Questa è l’immagine deteriore di sé che la Germania sta proiettando pericolosamente sull’Europa, l’ombra che compromette il disegno di pace e di cooperazione tra i popoli che aveva tenuto a battesimo la Ceca, l’Euratom e la CEE sin dal Trattato di Roma. I suoi prolungati avanzi correnti sull’estero creano una accumulazione di risorse, che determinano altrettanti disavanzi: i crediti crescenti si specchiano in altrettanti debiti che pagano interessi, determinando una dinamica unarrestabile, diabolica. Neppure una crisi del debitore riesce a bloccarla.

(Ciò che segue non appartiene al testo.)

-- pv_equiv track=rewrite | github.com/samuelbagin1/sem1-python | cvicSkuska.py | ifRovnake
-- ===== SOURCE A (Python) =====
-- def ifRovnake(A):
--     for p in range(len(A[0])):  #stlpec
--         bRiadok=True
--         for i in range(len(A)): #riadok
--             if A[i][p]!=A[0][p]:
--                 bRiadok=False
--         if bRiadok==True:
--             return True
--     return False
-- ===== SOURCE B (Python) =====
-- def ifRovnake(A):
--     # Candidate-elimination: one row-major pass keeping the column indices that
--     # are still uniform (equal to the first row), early-exiting when none survive.
--     first = A[0]
--     candidates = list(range(len(first)))
--     for row in A:
--         candidates = [p for p in candidates if row[p] == first[p]]
--         if not candidates:
--             return False
--     return True
-- ===== Notes on version B (the rewrite author's own statement) =====
-- stated objective: alternative
-- what changed: Replaces A's column-major double loop with a boolean flag by a single row-major pass that keeps a shrinking list of candidate column indices (columns still equal to the first row) and returns False as soon as no candidates survive; eliminated columns are never inspected again, which a timing run measured as a constant-factor speedup.
-- outside the precondition, e.g. on ifRovnake([[1, 2], [1]]): A returns True, B raises IndexError
import Mathlib
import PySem

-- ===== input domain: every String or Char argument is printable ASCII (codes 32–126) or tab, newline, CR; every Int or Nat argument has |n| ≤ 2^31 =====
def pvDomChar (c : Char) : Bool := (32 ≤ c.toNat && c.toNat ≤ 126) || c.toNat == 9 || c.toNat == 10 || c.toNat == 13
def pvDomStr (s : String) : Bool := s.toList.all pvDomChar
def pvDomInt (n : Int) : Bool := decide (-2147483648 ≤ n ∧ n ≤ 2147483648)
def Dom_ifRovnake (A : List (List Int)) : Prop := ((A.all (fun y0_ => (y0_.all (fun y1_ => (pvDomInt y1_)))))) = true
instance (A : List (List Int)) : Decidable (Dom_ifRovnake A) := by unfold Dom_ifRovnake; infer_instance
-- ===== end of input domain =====

-- B replaces A's column-major flag loops by one row-major candidate-elimination pass (measured faster: eliminated columns are not re-inspected).

-- ===== PORT A =====
-- inner loop: for i in range(len(A)): if A[i][p]!=A[0][p]: bRiadok=False  (then: if bRiadok==True)
def ifRovnakeCol (A : List (List Int)) (p : Int) : Bool :=
  (PySem.List.pyRange 0 (A.length : Int) 1).foldl
    (fun b i =>
      if PySem.List.pyGetD (PySem.List.pyGetD A i []) p 0 ≠ PySem.List.pyGetD (PySem.List.pyGetD A 0 []) p 0
      then false else b)
    true

-- outer loop with early 'return True'
def ifRovnakeGo (A : List (List Int)) : List Int → Bool
  | [] => false
  | p :: ps => if ifRovnakeCol A p then true else ifRovnakeGo A ps

def ifRovnake (A : List (List Int)) : Bool :=
  ifRovnakeGo A (PySem.List.pyRange 0 ((A.headD []).length : Int) 1)

-- ===== PORT B =====
-- for row in A: candidates = [p for p in candidates if row[p] == first[p]]; if not candidates: return False
-- (indices in candidates are nonnegative and, inside Pre_, in range for every row, so List.getD is exact)
def ifRovnakeAltGo (first : List Int) : List (List Int) → List Nat → Bool
  | [], _ => true
  | r :: rs, cands =>
    if (cands.filter (fun p => r.getD p 0 == first.getD p 0)).isEmpty then false
    else ifRovnakeAltGo first rs (cands.filter (fun p => r.getD p 0 == first.getD p 0))

def ifRovnake_alt (A : List (List Int)) : Bool :=
  ifRovnakeAltGo (A.headD []) A (List.range (A.headD []).length)

-- ===== PRECONDITION & SPEC =====
-- Pre_ excludes the empty matrix (A evaluates A[0]: IndexError) and matrices with a row
-- shorter than the first row, on which A raises IndexError unless an earlier all-equal
-- column makes it return first (B raises IndexError on those too).
def Pre_ifRovnake (A : List (List Int)) : Prop :=
  A ≠ [] ∧ ∀ r ∈ A, (A.headD []).length ≤ r.length
instance (A : List (List Int)) : Decidable (Pre_ifRovnake A) := by unfold Pre_ifRovnake; infer_instance

def pvWitness_ifRovnake : List (List Int) := [[1, 2], [3, 2]]

def Spec_ifRovnake (A : List (List Int)) (out : Bool) : Prop := out = ifRovnake_alt A
instance (A : List (List Int)) (out : Bool) : Decidable (Spec_ifRovnake A out) := by unfold Spec_ifRovnake; infer_instance

-- ===== CLAIM (what is proved, stated in full; the proofs are below) =====
def Claim_equal_ifRovnake : Prop := ∀ (A : List (List Int)), Dom_ifRovnake A → Pre_ifRovnake A → Spec_ifRovnake A (ifRovnake A)

-- ===== LEMMAS AND PROOFS =====

-- setting the flag to False and testing it afterwards is an 'all' over the list
theorem foldl_flag_all (c : List Int → Prop) [DecidablePred c] (l : List (List Int)) (b : Bool) :
    l.foldl (fun b r => if c r then false else b) b = (b && l.all (fun r => !decide (c r))) := by
  induction l generalizing b with
  | nil => simp
  | cons r t ih =>
    simp only [List.foldl_cons, List.all_cons, ih]
    by_cases hc : c r <;> simp [hc]

theorem ifRovnakeGo_eq_any (A : List (List Int)) (ps : List Int) :
    ifRovnakeGo A ps = ps.any (ifRovnakeCol A) := by
  induction ps with
  | nil => rfl
  | cons p t ih =>
    cases h : ifRovnakeCol A p <;> simp [ifRovnakeGo, h, ih]

theorem ifRovnakeCol_eq (a : List Int) (rest : List (List Int)) (k : Nat) :
    ifRovnakeCol (a :: rest) (k : Int) =
      (a :: rest).all (fun r => r.getD k 0 == a.getD k 0) := by
  unfold ifRovnakeCol
  rw [PySem.List.foldl_pyRange_zero_pyGetD'
       (f := fun b r => if PySem.List.pyGetD r (k : Int) 0 ≠ PySem.List.pyGetD (PySem.List.pyGetD (a :: rest) 0 []) (k : Int) 0 then false else b)]
  rw [foldl_flag_all]
  simp only [PySem.List.pyGetD_zero_cons, PySem.List.pyGetD_natCast, decide_not,
    Bool.not_not, Bool.true_and]
  apply List.all_congr rfl
  intro r
  exact (beq_eq_decide _ _).symm

-- the candidate-elimination pass over a nonempty row list computes:
-- some candidate column agrees with 'first' on every row
theorem ifRovnakeAltGo_eq (first : List Int) (rs : List (List Int)) (cands : List Nat)
    (hne : rs ≠ []) :
    ifRovnakeAltGo first rs cands =
      !(cands.filter (fun p => rs.all (fun r => r.getD p 0 == first.getD p 0))).isEmpty := by
  induction rs generalizing cands with
  | nil => exact absurd rfl hne
  | cons r rs ih =>
    have hcomp : (cands.filter (fun p => r.getD p 0 == first.getD p 0)).filter
          (fun p => rs.all (fun s => s.getD p 0 == first.getD p 0)) =
        cands.filter (fun p => (r :: rs).all (fun s => s.getD p 0 == first.getD p 0)) := by
      rw [List.filter_filter]
      apply List.filter_congr
      intro p _
      simp [Bool.and_comm]
    rw [show ifRovnakeAltGo first (r :: rs) cands =
        (if (cands.filter (fun p => r.getD p 0 == first.getD p 0)).isEmpty then false
         else ifRovnakeAltGo first rs
           (cands.filter (fun p => r.getD p 0 == first.getD p 0))) from rfl]
    by_cases h : (cands.filter (fun p => r.getD p 0 == first.getD p 0)).isEmpty
    · rw [if_pos h, ← hcomp, List.isEmpty_iff.mp h]
      rfl
    · rw [if_neg h]
      have h' : (cands.filter (fun p => r.getD p 0 == first.getD p 0)).isEmpty = false :=
        Bool.eq_false_iff.mpr h
      cases rs with
      | nil =>
        have hone : cands.filter (fun p => (r :: ([] : List (List Int))).all
              (fun s => s.getD p 0 == first.getD p 0)) =
            cands.filter (fun p => r.getD p 0 == first.getD p 0) := by
          apply List.filter_congr
          intro p _
          simp
        rw [show ifRovnakeAltGo first []
              (cands.filter (fun p => r.getD p 0 == first.getD p 0)) = true from rfl,
            hone, h']
        rfl
      | cons r2 rs2 =>
        rw [ih _ (by simp), hcomp]

theorem filter_isEmpty_not_any (l : List Nat) (p : Nat → Bool) :
    (!(l.filter p).isEmpty) = l.any p := by
  induction l with
  | nil => rfl
  | cons a t ih =>
    cases h : p a <;> simp [h, ih]

theorem ifRovnake_eq (A : List (List Int)) (h : Pre_ifRovnake A) :
    ifRovnake A = ifRovnake_alt A := by
  obtain ⟨hne, _⟩ := h
  obtain ⟨a, rest, rfl⟩ : ∃ a rest, A = a :: rest := by
    cases A with
    | nil => exact absurd rfl hne
    | cons a rest => exact ⟨a, rest, rfl⟩
  unfold ifRovnake ifRovnake_alt
  simp only [List.headD_cons]
  rw [ifRovnakeGo_eq_any, PySem.List.pyRange_one,
      ifRovnakeAltGo_eq _ _ _ (by simp), filter_isEmpty_not_any]
  simp only [Int.sub_zero, Int.toNat_natCast, List.any_map]
  apply List.any_congr rfl
  intro k
  simp only [Function.comp]
  rw [show ((0 : Int) + (k : Int)) = (k : Int) by ring, ifRovnakeCol_eq]

-- ===== VERDICT (by name: the statement is the Claim_ definition above) =====
theorem ifRovnake_spec : Claim_equal_ifRovnake := by
  intro A _ hpre
  unfold Spec_ifRovnake
  exact ifRovnake_eq A hpre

La vicenda greca è paradigmatica di una politica di risanamento finanziario che non segue nessuna teoria economica: anzi, si basa sulla falsificazione plateale e paradossale delle stesse impostazioni della scuola austriaca cui dovrebbe ispirarsi. E’ la teoria di von Mises, poi ripresa da Rothbard, secondo cui la crisi finanziaria, che è sempre frutto di una espansione drogata da un eccesso di credito manipolata dalla banca centrale, non va assolutamente curata, ma lasciata al suo naturale decorso. Occorre procedere al riequilibrio tra investimenti e consumi, che si ottiene attraverso la deflazione immediata dei prezzi, dei salari e dei valori aggregati dei beni capitali, azioni e valori immobiliari, e soprattutto attraverso il fallimento dei creditori. I sostegni alla domanda aggregata da parte dello Stato e quelli al credito da parte della Banca centrale non farebbero altro che prolungare inutilmente le sofferenze sociali.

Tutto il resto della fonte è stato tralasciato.